### Problem to work on
The answer must be every line from the entries below that contains "more".

_____

-- pv_equiv track=rewrite | github.com/yashusinghal69/AI-Tutor-Chatbot-google-adk | app/tools/biology_tools.py | classify_organism
-- ===== SOURCE A (Python) =====
-- def classify_organism(characteristics: str) -> str:
--     """Classify organisms based on characteristics"""
--     characteristics = characteristics.lower()
--
--     classification = []
--
--     # Kingdom classification
--     if any(word in characteristics for word in ["plant", "photosynthesis", "chlorophyll", "cell wall"]):
--         classification.append("Kingdom: Plantae")
--     elif any(word in characteristics for word in ["animal", "multicellular", "heterotrophic", "mobile"]):
--         classification.append("Kingdom: Animalia")
--     elif any(word in characteristics for word in ["fungus", "fungi", "decomposer", "spores"]):
--         classification.append("Kingdom: Fungi")
--     elif any(word in characteristics for word in ["bacteria", "prokaryotic", "single cell"]):
--         classification.append("Kingdom: Bacteria")
--
--     # Cell type
--     if any(word in characteristics for word in ["nucleus", "organelles", "membrane bound"]):
--         classification.append("Cell Type: Eukaryotic")
--     elif any(word in characteristics for word in ["no nucleus", "prokaryotic"]):
--         classification.append("Cell Type: Prokaryotic")
--
--     # Nutrition
--     if any(word in characteristics for word in ["photosynthesis", "autotrophic", "makes own food"]):
--         classification.append("Nutrition: Autotrophic")
--     elif any(word in characteristics for word in ["heterotrophic", "consumes", "eats"]):
--         classification.append("Nutrition: Heterotrophic")
--
--     if classification:
--         return "Classification based on characteristics:\n" + "\n".join(classification)
--     else:
--         return "Unable to classify based on given characteristics. Please provide more specific traits."
-- ===== SOURCE B (Python) =====
-- KEYWORDS = ["plant", "photosynthesis", "chlorophyll", "cell wall",
--             "animal", "multicellular", "heterotrophic", "mobile",
--             "fungus", "fungi", "decomposer", "spores",
--             "bacteria", "prokaryotic", "single cell",
--             "nucleus", "organelles", "membrane bound", "no nucleus",
--             "autotrophic", "makes own food", "consumes", "eats"]
--
-- GROUPS = [
--     [("Kingdom: Plantae", ["plant", "photosynthesis", "chlorophyll", "cell wall"]),
--      ("Kingdom: Animalia", ["animal", "multicellular", "heterotrophic", "mobile"]),
--      ("Kingdom: Fungi", ["fungus", "fungi", "decomposer", "spores"]),
--      ("Kingdom: Bacteria", ["bacteria", "prokaryotic", "single cell"])],
--     [("Cell Type: Eukaryotic", ["nucleus", "organelles", "membrane bound"]),
--      ("Cell Type: Prokaryotic", ["no nucleus", "prokaryotic"])],
--     [("Nutrition: Autotrophic", ["photosynthesis", "autotrophic", "makes own food"]),
--      ("Nutrition: Heterotrophic", ["heterotrophic", "consumes", "eats"])],
-- ]
--
--
-- def classify_organism(characteristics: str) -> str:
--     """Classify organisms based on characteristics"""
--     text = characteristics.lower()
--     # Stage 1: one left-to-right scan of the text itself (a naive
--     # multi-pattern matcher): at each position, record every keyword
--     # that starts there.
--     found = set()
--     for i in range(len(text)):
--         for k in KEYWORDS:
--             if text.startswith(k, i):
--                 found.add(k)
--     # Stage 2: decide the labels purely from the matched-keyword set.
--     labels = []
--     for group in GROUPS:
--         for label, kws in group:
--             if any(k in found for k in kws):
--                 labels.append(label)
--                 break
--     if labels:
--         return "Classification based on characteristics:\n" + "\n".join(labels)
--     return "Unable to classify based on given characteristics. Please provide more specific traits."
-- ===== Notes on version B (the rewrite author's own statement) =====
-- stated objective: alternative
-- what changed: Instead of A's nine hard-coded if/elif branches each running its own substring tests, B first does one position-by-position scan of the text (a naive multi-pattern matcher) collecting the set of all matched keywords, and then decides the labels purely from that set via a rule table with first-match-per-group precedence.
import Mathlib
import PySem

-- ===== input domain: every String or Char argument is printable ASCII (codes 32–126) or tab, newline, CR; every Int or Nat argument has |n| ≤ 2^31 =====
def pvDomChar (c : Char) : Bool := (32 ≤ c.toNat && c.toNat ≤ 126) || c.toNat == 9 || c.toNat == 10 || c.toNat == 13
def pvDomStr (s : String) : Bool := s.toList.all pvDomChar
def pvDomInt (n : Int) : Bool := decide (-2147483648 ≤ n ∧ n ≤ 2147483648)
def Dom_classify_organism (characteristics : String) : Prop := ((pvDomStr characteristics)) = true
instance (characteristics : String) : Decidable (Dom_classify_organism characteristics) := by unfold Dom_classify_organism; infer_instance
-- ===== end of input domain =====

-- B replaces A's nine per-branch substring tests by one position scan of the text that
-- collects the set of matched keywords, followed by a table-driven decision (objective: alternative).

-- ===== PORT A =====
-- any(word in characteristics for word in ws)
def pvAnyIn (ch : String) (ws : List String) : Bool :=
  ws.any (fun w => PySem.Str.isIn w ch)

def classify_organism (characteristics : String) : String :=
  let ch := PySem.Str.lower characteristics
  let classification : List String := []
  let classification :=
    if pvAnyIn ch ["plant", "photosynthesis", "chlorophyll", "cell wall"] then
      classification ++ ["Kingdom: Plantae"]
    else if pvAnyIn ch ["animal", "multicellular", "heterotrophic", "mobile"] then
      classification ++ ["Kingdom: Animalia"]
    else if pvAnyIn ch ["fungus", "fungi", "decomposer", "spores"] then
      classification ++ ["Kingdom: Fungi"]
    else if pvAnyIn ch ["bacteria", "prokaryotic", "single cell"] then
      classification ++ ["Kingdom: Bacteria"]
    else classification
  let classification :=
    if pvAnyIn ch ["nucleus", "organelles", "membrane bound"] then
      classification ++ ["Cell Type: Eukaryotic"]
    else if pvAnyIn ch ["no nucleus", "prokaryotic"] then
      classification ++ ["Cell Type: Prokaryotic"]
    else classification
  let classification :=
    if pvAnyIn ch ["photosynthesis", "autotrophic", "makes own food"] then
      classification ++ ["Nutrition: Autotrophic"]
    else if pvAnyIn ch ["heterotrophic", "consumes", "eats"] then
      classification ++ ["Nutrition: Heterotrophic"]
    else classification
  if classification.isEmpty then
    "Unable to classify based on given characteristics. Please provide more specific traits."
  else
    "Classification based on characteristics:\n" ++ PySem.Str.join "\n" classification

-- ===== PORT B =====
def pvKeywords : List String :=
  ["plant", "photosynthesis", "chlorophyll", "cell wall",
   "animal", "multicellular", "heterotrophic", "mobile",
   "fungus", "fungi", "decomposer", "spores",
   "bacteria", "prokaryotic", "single cell",
   "nucleus", "organelles", "membrane bound", "no nucleus",
   "autotrophic", "makes own food", "consumes", "eats"]

def pvGroups : List (List (String × List String)) :=
  [[("Kingdom: Plantae", ["plant", "photosynthesis", "chlorophyll", "cell wall"]),
    ("Kingdom: Animalia", ["animal", "multicellular", "heterotrophic", "mobile"]),
    ("Kingdom: Fungi", ["fungus", "fungi", "decomposer", "spores"]),
    ("Kingdom: Bacteria", ["bacteria", "prokaryotic", "single cell"])],
   [("Cell Type: Eukaryotic", ["nucleus", "organelles", "membrane bound"]),
    ("Cell Type: Prokaryotic", ["no nucleus", "prokaryotic"])],
   [("Nutrition: Autotrophic", ["photosynthesis", "autotrophic", "makes own food"]),
    ("Nutrition: Heterotrophic", ["heterotrophic", "consumes", "eats"])]]

-- 'for i in range(len(text)): for k in KEYWORDS: if text.startswith(k, i): found.add(k)'
-- ported on the char list: range(len(text)) = List.range, text.startswith(k, i) = k starts
-- the i-th suffix (PySem.Chars.startswith on cs.drop i); both exact on this domain.
def pvFound (characteristics : String) : PySem.Set String :=
  let cs := (PySem.Str.lower characteristics).toList
  (List.range cs.length).foldl
    (fun f i =>
      pvKeywords.foldl
        (fun f k => if PySem.Chars.startswith (cs.drop i) k.toList then PySem.Set.add f k else f)
        f)
    PySem.Set.empty

-- inner 'for label, kws in group: if any(...): append; break' = first matching pair's label
def pvFirstLabel (found : PySem.Set String) : List (String × List String) → Option String
  | [] => none
  | (label, kws) :: rest =>
      if kws.any (fun k => PySem.Set.contains found k) then some label
      else pvFirstLabel found rest

def classify_organism_alt (characteristics : String) : String :=
  let found := pvFound characteristics
  let labels :=
    pvGroups.foldl
      (fun labels group =>
        match pvFirstLabel found group with
        | some l => labels ++ [l]
        | none => labels)
      []
  if labels.isEmpty then
    "Unable to classify based on given characteristics. Please provide more specific traits."
  else
    "Classification based on characteristics:\n" ++ PySem.Str.join "\n" labels

-- ===== PRECONDITION & SPEC =====
def Spec_classify_organism (characteristics : String) (out : String) : Prop := out = classify_organism_alt characteristics
instance (characteristics : String) (out : String) : Decidable (Spec_classify_organism characteristics out) := by unfold Spec_classify_organism; infer_instance

-- ===== CLAIM (what is proved, stated in full; the proofs are below) =====
def Claim_equal_classify_organism : Prop := ∀ (characteristics : String), Dom_classify_organism characteristics → Spec_classify_organism characteristics (classify_organism characteristics)

-- ===== LEMMAS AND PROOFS =====

-- membership in the inner keyword fold
lemma mem_foldl_addIf (p : String → Bool) (ks : List String) (f : PySem.Set String) (k : String) :
    (k ∈ ks.foldl (fun f x => if p x then PySem.Set.add f x else f) f) ↔
      k ∈ f ∨ (k ∈ ks ∧ p k = true) := by
  induction ks generalizing f with
  | nil => simp
  | cons x xs ih =>
      simp only [List.foldl_cons]
      by_cases h : p x = true
      · rw [if_pos h, ih]
        simp only [PySem.Set.mem_add, List.mem_cons]
        constructor
        · rintro ((hf | rfl) | hx)
          · exact Or.inl hf
          · exact Or.inr ⟨Or.inl rfl, h⟩
          · exact Or.inr ⟨Or.inr hx.1, hx.2⟩
        · rintro (hf | ⟨rfl | hx, hp⟩)
          · exact Or.inl (Or.inl hf)
          · exact Or.inl (Or.inr rfl)
          · exact Or.inr ⟨hx, hp⟩
      · rw [if_neg h, ih]
        simp only [List.mem_cons]
        constructor
        · rintro (hf | hx)
          · exact Or.inl hf
          · exact Or.inr ⟨Or.inr hx.1, hx.2⟩
        · rintro (hf | ⟨rfl | hx, hp⟩)
          · exact Or.inl hf
          · exact absurd hp h
          · exact Or.inr ⟨hx, hp⟩

-- membership in the whole position scan
lemma mem_scan (q : Nat → String → Bool) (is : List Nat) (ks : List String)
    (f : PySem.Set String) (k : String) :
    (k ∈ is.foldl
        (fun f i => ks.foldl (fun f x => if q i x then PySem.Set.add f x else f) f) f) ↔
      k ∈ f ∨ (k ∈ ks ∧ ∃ i ∈ is, q i k = true) := by
  induction is generalizing f with
  | nil => simp
  | cons i is ih =>
      simp only [List.foldl_cons, ih, mem_foldl_addIf, List.mem_cons]
      constructor
      · rintro ((hf | ⟨hk, hp⟩) | ⟨hk, j, hj, hq⟩)
        · exact Or.inl hf
        · exact Or.inr ⟨hk, i, Or.inl rfl, hp⟩
        · exact Or.inr ⟨hk, j, Or.inr hj, hq⟩
      · rintro (hf | ⟨hk, j, (rfl | hj), hq⟩)
        · exact Or.inl (Or.inl hf)
        · exact Or.inl (Or.inr ⟨hk, hq⟩)
        · exact Or.inr ⟨hk, j, hj, hq⟩

-- a keyword is in the found set iff it is a substring of the lowered text
lemma contains_found (ch : String) (k : String) (hk : k ∈ pvKeywords) (hne : k.toList ≠ []) :
    PySem.Set.contains (pvFound ch) k = PySem.Str.isIn k (PySem.Str.lower ch) := by
  have hmem : (k ∈ pvFound ch) ↔ PySem.Str.isIn k (PySem.Str.lower ch) = true := by
    unfold pvFound
    rw [mem_scan]
    simp only [PySem.Set.empty, List.not_mem_nil, false_or]
    rw [PySem.Str.isIn_eq]
    rw [← PySem.Chars.exists_prefix_drop_iff_isIn]
    constructor
    · rintro ⟨-, j, hj, hq⟩
      rw [PySem.Chars.startswith_iff] at hq
      exact ⟨j, hq⟩
    · rintro ⟨j, hq⟩
      refine ⟨hk, j, ?_, ?_⟩
      · rw [List.mem_range]
        by_contra h
        have : (PySem.Str.lower ch).toList.drop j = [] :=
          List.drop_eq_nil_of_le (by omega)
        rw [this] at hq
        exact hne (List.prefix_nil.mp hq)
      · rw [PySem.Chars.startswith_iff]; exact hq
  cases h : PySem.Str.isIn k (PySem.Str.lower ch) with
  | true =>
      have hm : k ∈ pvFound ch := hmem.mpr h
      simpa using hm
  | false =>
      have hm : k ∉ pvFound ch := fun hm => by
        rw [hmem, h] at hm; cases hm
      simpa using hm

-- ===== VERDICT (by name: the statement is the Claim_ definition above) =====
set_option maxHeartbeats 1000000 in
theorem classify_organism_spec : Claim_equal_classify_organism := by
  intro ch _
  have hc : ∀ (ws : List String), (∀ w ∈ ws, w ∈ pvKeywords ∧ w.toList ≠ []) →
      ws.any (fun k => PySem.Set.contains (pvFound ch) k)
        = ws.any (fun w => PySem.Str.isIn w (PySem.Str.lower ch)) := by
    intro ws h
    exact PySem.List.any_congr_mem (fun w hw => contains_found ch w (h w hw).1 (h w hw).2)
  unfold Spec_classify_organism classify_organism classify_organism_alt pvGroups pvAnyIn
  simp only [List.foldl_cons, List.foldl_nil, pvFirstLabel]
  rw [hc _ (by decide), hc _ (by decide), hc _ (by decide), hc _ (by decide),
      hc _ (by decide), hc _ (by decide), hc _ (by decide), hc _ (by decide)]
  generalize (List.any ["plant", "photosynthesis", "chlorophyll", "cell wall"] fun w => PySem.Str.isIn w (PySem.Str.lower ch)) = b0
  generalize (List.any ["animal", "multicellular", "heterotrophic", "mobile"] fun w => PySem.Str.isIn w (PySem.Str.lower ch)) = b1
  generalize (List.any ["fungus", "fungi", "decomposer", "spores"] fun w => PySem.Str.isIn w (PySem.Str.lower ch)) = b2
  generalize (List.any ["bacteria", "prokaryotic", "single cell"] fun w => PySem.Str.isIn w (PySem.Str.lower ch)) = b3
  generalize (List.any ["nucleus", "organelles", "membrane bound"] fun w => PySem.Str.isIn w (PySem.Str.lower ch)) = b4
  generalize (List.any ["no nucleus", "prokaryotic"] fun w => PySem.Str.isIn w (PySem.Str.lower ch)) = b5
  generalize (List.any ["photosynthesis", "autotrophic", "makes own food"] fun w => PySem.Str.isIn w (PySem.Str.lower ch)) = b6
  generalize (List.any ["heterotrophic", "consumes", "eats"] fun w => PySem.Str.isIn w (PySem.Str.lower ch)) = b7
  revert b0 b1 b2 b3 b4 b5 b6 b7
  decide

_____

### Answer section
--         return "Unable to classify based on given characteristics. Please provide more specific traits."
--     return "Unable to classify based on given characteristics. Please provide more specific traits."
    "Unable to classify based on given characteristics. Please provide more specific traits."
    "Unable to classify based on given characteristics. Please provide more specific traits."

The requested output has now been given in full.